# Canon uk price increase



## fentiger (Mar 2, 2018)

Just been on the WEX site to order 600ex11-rt 
price was £529 now £689 
Wow needless to say i have not ordered, checked other uk sites and the same price 
wow canon just wow!!!!!!


----------



## Hector1970 (Mar 2, 2018)

The pound it weakening - Brexit I assume.
It's usually a delayed impact until they have to restock.
Good for exports, bad for imports.
Still a big jump.
Try EGlobal.EU Central - grey import probably but great prices.


----------



## RGF (Mar 2, 2018)

pound has fallen vs the yen but not that much and basic above YAG levels.

You look at the recent price of around 150 the exchange rate has returned to value of Oct.


----------



## Ladislav (Mar 2, 2018)

fentiger said:


> Just been on the WEX site to order 600ex11-rt
> price was £529 now £689
> Wow needless to say i have not ordered, checked other uk sites and the same price
> wow canon just wow!!!!!!



Try HDew Cameras: https://www.hdewcameras.co.uk/canon-speedlite-600ex-rt-mk-ii-4655-p.asp
It may take a few days before you get the product but otherwise I haven't found anything negative.

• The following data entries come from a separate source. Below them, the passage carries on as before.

-- pv_equiv track=rewrite | github.com/bivguy/ReadMapper | backend/mapper/index/fm_index.py | _build_C
-- ===== SOURCE A (Python) =====
-- from collections import defaultdict
-- from typing import Dict, List, Tuple
--
-- def _build_C(bwt: str) -> Dict[str, int]:
--     counts = defaultdict(int)
--     for ch in bwt:
--         counts[ch] += 1
--     total = 0
--     C = {}
--     for ch in sorted(counts):
--         C[ch] = total
--         total += counts[ch]
--     return C
-- ===== SOURCE B (Python) =====
-- def _build_C(bwt: str):
--     C = {}
--     for i, ch in enumerate(sorted(bwt)):
--         if ch not in C:
--             C[ch] = i
--     return C
-- ===== Notes on version B (the rewrite author's own statement) =====
-- stated objective: simpler
-- what changed: Replaces the count-then-cumulative-sum over a counting dict by sorting the whole BWT and recording each character's first-occurrence index in the sorted string, which equals its cumulative offset.
import Mathlib
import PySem

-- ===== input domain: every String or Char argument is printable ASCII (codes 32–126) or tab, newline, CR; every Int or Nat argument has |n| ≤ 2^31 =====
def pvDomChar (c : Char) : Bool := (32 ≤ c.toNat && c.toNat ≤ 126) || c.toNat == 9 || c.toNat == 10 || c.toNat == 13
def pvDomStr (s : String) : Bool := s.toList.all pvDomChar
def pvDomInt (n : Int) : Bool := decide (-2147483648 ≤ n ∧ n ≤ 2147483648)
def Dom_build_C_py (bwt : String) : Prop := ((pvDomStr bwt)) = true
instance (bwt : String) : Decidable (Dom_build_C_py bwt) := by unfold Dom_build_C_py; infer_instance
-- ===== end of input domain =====

-- B replaces A's count-then-cumsum by sorting the whole BWT and taking first-occurrence
-- indices in the sorted string (objective: simpler).

-- ===== PORT A =====
-- dict keys are single-character strings; the ports carry them as Char and wrap to String on return
def build_C_py (bwt : String) : List (String × Int) :=
  let counts : PySem.Dict Char Int :=
    bwt.toList.foldl (fun d ch => d.modify ch 0 (· + 1)) PySem.Dict.empty
  let st :=
    (PySem.List.sorted counts.keys (fun x => x) false).foldl
      (fun (st : Int × PySem.Dict Char Int) ch =>
        (st.1 + counts.getD ch 0, st.2.insert ch st.1))
      (0, PySem.Dict.empty)
  st.2.items.map (fun p => (String.ofList [p.1], p.2))

-- ===== PORT B =====
def build_C_py_alt (bwt : String) : List (String × Int) :=
  let s := PySem.List.sorted bwt.toList (fun x => x) false
  let C : PySem.Dict Char Int :=
    (PySem.List.enumerate s).foldl
      (fun d p => if d.contains p.2 then d else d.insert p.2 p.1)
      PySem.Dict.empty
  C.items.map (fun p => (String.ofList [p.1], p.2))

-- ===== PRECONDITION & SPEC =====
def Spec_build_C_py (bwt : String) (out : List (String × Int)) : Prop := out = build_C_py_alt bwt
instance (bwt : String) (out : List (String × Int)) : Decidable (Spec_build_C_py bwt out) := by unfold Spec_build_C_py; infer_instance

-- ===== CLAIM (what is proved, stated in full; the proofs are below) =====
def Claim_equal_build_C_py : Prop := ∀ (bwt : String), Dom_build_C_py bwt → Spec_build_C_py bwt (build_C_py bwt)

-- ===== LEMMAS AND PROOFS =====

/-- The (char, running-offset) pairs both loops produce over the strictly sorted key list. -/
def pvScan (f : Char → Int) : List Char → Int → List (Char × Int)
  | [], _ => []
  | c :: ks, t => (c, t) :: pvScan f ks (t + f c)

lemma pv_foldA (f : Char → Int) :
    ∀ (ks : List Char) (t : Int) (d : PySem.Dict Char Int),
      ks.Nodup → (∀ c ∈ ks, d.contains c = false) →
      ((ks.foldl (fun (st : Int × PySem.Dict Char Int) ch =>
          (st.1 + f ch, st.2.insert ch st.1)) (t, d)).2).items
        = d.items ++ pvScan f ks t := by
  intro ks
  induction ks with
  | nil => intro t d _ _; simp [pvScan]
  | cons c ks ih =>
    intro t d hnd hfresh
    rcases List.nodup_cons.mp hnd with ⟨hc, hnd'⟩
    have hdc : d.contains c = false := hfresh c (List.mem_cons_self ..)
    simp only [List.foldl_cons]
    rw [ih (t + f c) (d.insert c t) hnd' ?_]
    · rw [PySem.Dict.items_insert_of_not_contains d t hdc]
      simp [pvScan]
    · intro c' hc'
      rw [PySem.Dict.contains_insert]
      have : c' ≠ c := fun h => hc (h ▸ hc')
      simp [this, hfresh c' (List.mem_cons_of_mem _ hc')]


lemma pv_skip (c : Char) : ∀ (n : Nat) (rest : List Char) (i : Int) (d : PySem.Dict Char Int),
    d.contains c = true →
    (PySem.List.enumerate (List.replicate n c ++ rest) i).foldl
        (fun d p => if d.contains p.2 then d else d.insert p.2 p.1) d
      = (PySem.List.enumerate rest (i + n)).foldl
        (fun d p => if d.contains p.2 then d else d.insert p.2 p.1) d := by
  intro n
  induction n with
  | zero => intro rest i d _; simp
  | succ m ih =>
    intro rest i d hd
    rw [List.replicate_succ, List.cons_append, PySem.List.enumerate_cons, List.foldl_cons]
    simp only [hd, if_pos]
    rw [ih rest (i + 1) d hd]
    congr 1
    push_cast
    ring_nf


lemma pv_foldB (n : Char → Nat) :
    ∀ (ks : List Char) (i : Int) (d : PySem.Dict Char Int),
      ks.Nodup → (∀ c ∈ ks, d.contains c = false) → (∀ c ∈ ks, 1 ≤ n c) →
      ((PySem.List.enumerate (ks.flatMap (fun c => List.replicate (n c) c)) i).foldl
          (fun d p => if d.contains p.2 then d else d.insert p.2 p.1) d).items
        = d.items ++ pvScan (fun c => (n c : Int)) ks i := by
  intro ks
  induction ks with
  | nil => intro i d _ _ _; simp [pvScan]
  | cons c ks ih =>
    intro i d hnd hfresh hpos
    rcases List.nodup_cons.mp hnd with ⟨hc, hnd'⟩
    have hdc : d.contains c = false := hfresh c (List.mem_cons_self ..)
    obtain ⟨m, hm⟩ : ∃ m, n c = m + 1 :=
      ⟨n c - 1, by have := hpos c (List.mem_cons_self ..); omega⟩
    rw [List.flatMap_cons, hm, List.replicate_succ, List.cons_append,
      PySem.List.enumerate_cons, List.foldl_cons]
    simp only [hdc, Bool.false_eq_true, if_false]
    rw [pv_skip c m _ (i + 1) _ (PySem.Dict.contains_insert_self d c i)]
    rw [ih (i + 1 + m) (d.insert c i) hnd' ?_ (fun c' h => hpos c' (List.mem_cons_of_mem _ h))]
    · rw [PySem.Dict.items_insert_of_not_contains d i hdc]
      simp only [pvScan, hm]
      have : i + 1 + (m : Int) = i + ((m : Int) + 1) := by ring
      rw [this]
      push_cast
      simp
    · intro c' hc'
      rw [PySem.Dict.contains_insert]
      have : c' ≠ c := fun h => hc (h ▸ hc')
      simp [this, hfresh c' (List.mem_cons_of_mem _ hc')]


/-- The strictly increasing list of the distinct characters of `l`. -/
def pvKeys (l : List Char) : List Char :=
  PySem.List.sorted (PySem.Set.ofList l) (fun x => x) false

lemma pv_keys_pairwise (l : List Char) : (pvKeys l).Pairwise (· < ·) := by
  unfold pvKeys
  exact PySem.List.sorted_ofList_pairwise_lt (xs := l)


lemma pv_keys_nodup (l : List Char) : (pvKeys l).Nodup := by
  exact (pv_keys_pairwise l).imp fun h => ne_of_lt h


lemma pv_mem_keys (l : List Char) (x : Char) : x ∈ pvKeys l ↔ x ∈ l := by
  unfold pvKeys
  rw [PySem.List.mem_sorted, PySem.Set.mem_ofList]


lemma pv_count_flatMap (n : Char → Nat) :
    ∀ (ks : List Char), ks.Nodup → ∀ x,
      (ks.flatMap (fun c => List.replicate (n c) c)).count x = if x ∈ ks then n x else 0 := by
  intro ks
  induction ks with
  | nil => intro _ x; simp
  | cons c ks ih =>
    intro hnd x
    rcases List.nodup_cons.mp hnd with ⟨hc, hnd'⟩
    simp only [List.flatMap_cons, List.count_append, ih hnd' x, List.count_replicate,
      List.mem_cons]
    by_cases hx : x = c
    · subst hx; simp [hc]
    · simp [hx]
      intro h; exact absurd h.symm hx


lemma pv_flatMap_perm (l : List Char) :
    ((pvKeys l).flatMap (fun c => List.replicate (l.count c) c)).Perm l := by
  rw [List.perm_iff_count]
  intro x
  rw [pv_count_flatMap (fun c => l.count c) (pvKeys l) (pv_keys_nodup l) x]
  by_cases hx : x ∈ pvKeys l
  · simp [hx]
  · have hxl : x ∉ l := fun h => hx ((pv_mem_keys l x).mpr h)
    simp [hx, List.count_eq_zero_of_not_mem hxl]


lemma pv_flatMap_pairwise (n : Char → Nat) :
    ∀ (ks : List Char), ks.Pairwise (· < ·) →
      (ks.flatMap (fun c => List.replicate (n c) c)).Pairwise (· ≤ ·) := by
  intro ks
  induction ks with
  | nil => intro _; simp
  | cons c ks ih =>
    intro hp
    rcases List.pairwise_cons.mp hp with ⟨hlt, hp'⟩
    simp only [List.flatMap_cons]
    apply List.pairwise_append.mpr
    refine ⟨?_, ih hp', ?_⟩
    · exact List.pairwise_replicate.mpr (Or.inr (le_refl c))
    · intro x hx y hy
      have hxc : x = c := List.eq_of_mem_replicate hx
      rcases List.mem_flatMap.mp hy with ⟨c', hc', hy'⟩
      have hyc : y = c' := List.eq_of_mem_replicate hy'
      subst hxc; subst hyc
      exact le_of_lt (hlt _ hc')


lemma pv_sorted_eq (l : List Char) :
    PySem.List.sorted l (fun x => x) false
      = (pvKeys l).flatMap (fun c => List.replicate (l.count c) c) := by
  exact PySem.List.sorted_id_eq_of_perm_of_pairwise _ _
    (pv_flatMap_perm l) (pv_flatMap_pairwise (fun c => l.count c) (pvKeys l) (pv_keys_pairwise l))


-- ===== VERDICT (by name: the statement is the Claim_ definition above) =====
theorem build_C_py_spec : Claim_equal_build_C_py := by
  intro bwt _
  show build_C_py bwt = build_C_py_alt bwt
  unfold build_C_py build_C_py_alt
  simp only
  rw [← PySem.Dict.counter_eq_foldl, PySem.Dict.keys_counter,
    show PySem.List.sorted (PySem.Set.ofList bwt.toList) (fun x => x) false
      = pvKeys bwt.toList from rfl, pv_sorted_eq bwt.toList]
  rw [pv_foldA (fun ch => (PySem.Dict.counter bwt.toList).getD ch 0) (pvKeys bwt.toList) 0
        PySem.Dict.empty (pv_keys_nodup _) (fun c _ => PySem.Dict.contains_empty ..)]
  rw [pv_foldB (fun c => bwt.toList.count c) (pvKeys bwt.toList) 0 PySem.Dict.empty
        (pv_keys_nodup _) (fun c _ => PySem.Dict.contains_empty ..)
        (fun c hc => List.count_pos_iff.mpr ((pv_mem_keys _ c).mp hc))]
  have hf : (fun ch => (PySem.Dict.counter bwt.toList).getD ch 0)
      = fun c => (bwt.toList.count c : Int) :=
    funext fun c => PySem.Dict.getD_counter _ c
  rw [hf]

It is grey import.

I also had previous experience of buying directly from Canon UK through someone who worked there and had employee discount. Funny, that the price was better than grey market which makes me think that 300+GBP on the flash is mostly to feed Canon UK, retailer and possibly better warranty than you get from grey imports.


----------



## Hector1970 (Mar 2, 2018)

Yes - HDEW are very good.
I'd think they are grey imports too but they are good to deal with.
Eglobalcentral have the best prices and haven't failed me yet.


----------



## Ladislav (Mar 2, 2018)

Hector1970 said:


> Yes - HDEW are very good.
> I'd think they are grey imports too but they are good to deal with.
> Eglobalcentral have the best prices and haven't failed me yet.



EGlobalCentral has by far best prices but I would not use them. They have terrible score on TrustPilot and they are not located in UK/EU at all. HDew Cameras are located in Surrey and overall has very good reputation.


----------



## Hector1970 (Mar 2, 2018)

I'd agree with you on HDEW.
I've had very good service from them and they really exist and there are real humans there working.
EGlobal are more online-ish but I've found them very good and consistent.
When you read Trustpilot people seem to have problems returning things but I know people who've returned things and had no issues.
I'd say they are a pretty big business these days as their prices are way lower than UK online companies.
You are going to hear more from people with issues on something like TrustPilot than people who have no issues.
But there is a definitely an element of risk.


----------



## aceflibble (Mar 3, 2018)

For the record, this price rise is not expected by stores to stick around for long. By the end of the year, prices should be back down to where they were at the start of the year. (Source: was literally standing in a camera store as they were updating the prices; later confirmed with two other stores, all three saying the same thing.)


----------



## jeffa4444 (Mar 16, 2018)

For that price you can buy decent studio strobes from Elinchrom in a kit with modifiers, transmitter & stands far more flexible & better output.


----------



## GMCPhotographics (Mar 17, 2018)

fentiger said:


> Just been on the WEX site to order 600ex11-rt
> price was £529 now £689
> Wow needless to say i have not ordered, checked other uk sites and the same price
> wow canon just wow!!!!!!



Well...HDEW still have theirs up for £349 if that's any better for you?
In fact their price has stayed quite steady. I bought a pair of them when they were released and paid around that price back then.


----------



## canon1dxman (Mar 17, 2018)

Hector1970 said:


> Yes - HDEW are very good.
> I'd think they are grey imports too but they are good to deal with.
> Eglobalcentral have the best prices and haven't failed me yet.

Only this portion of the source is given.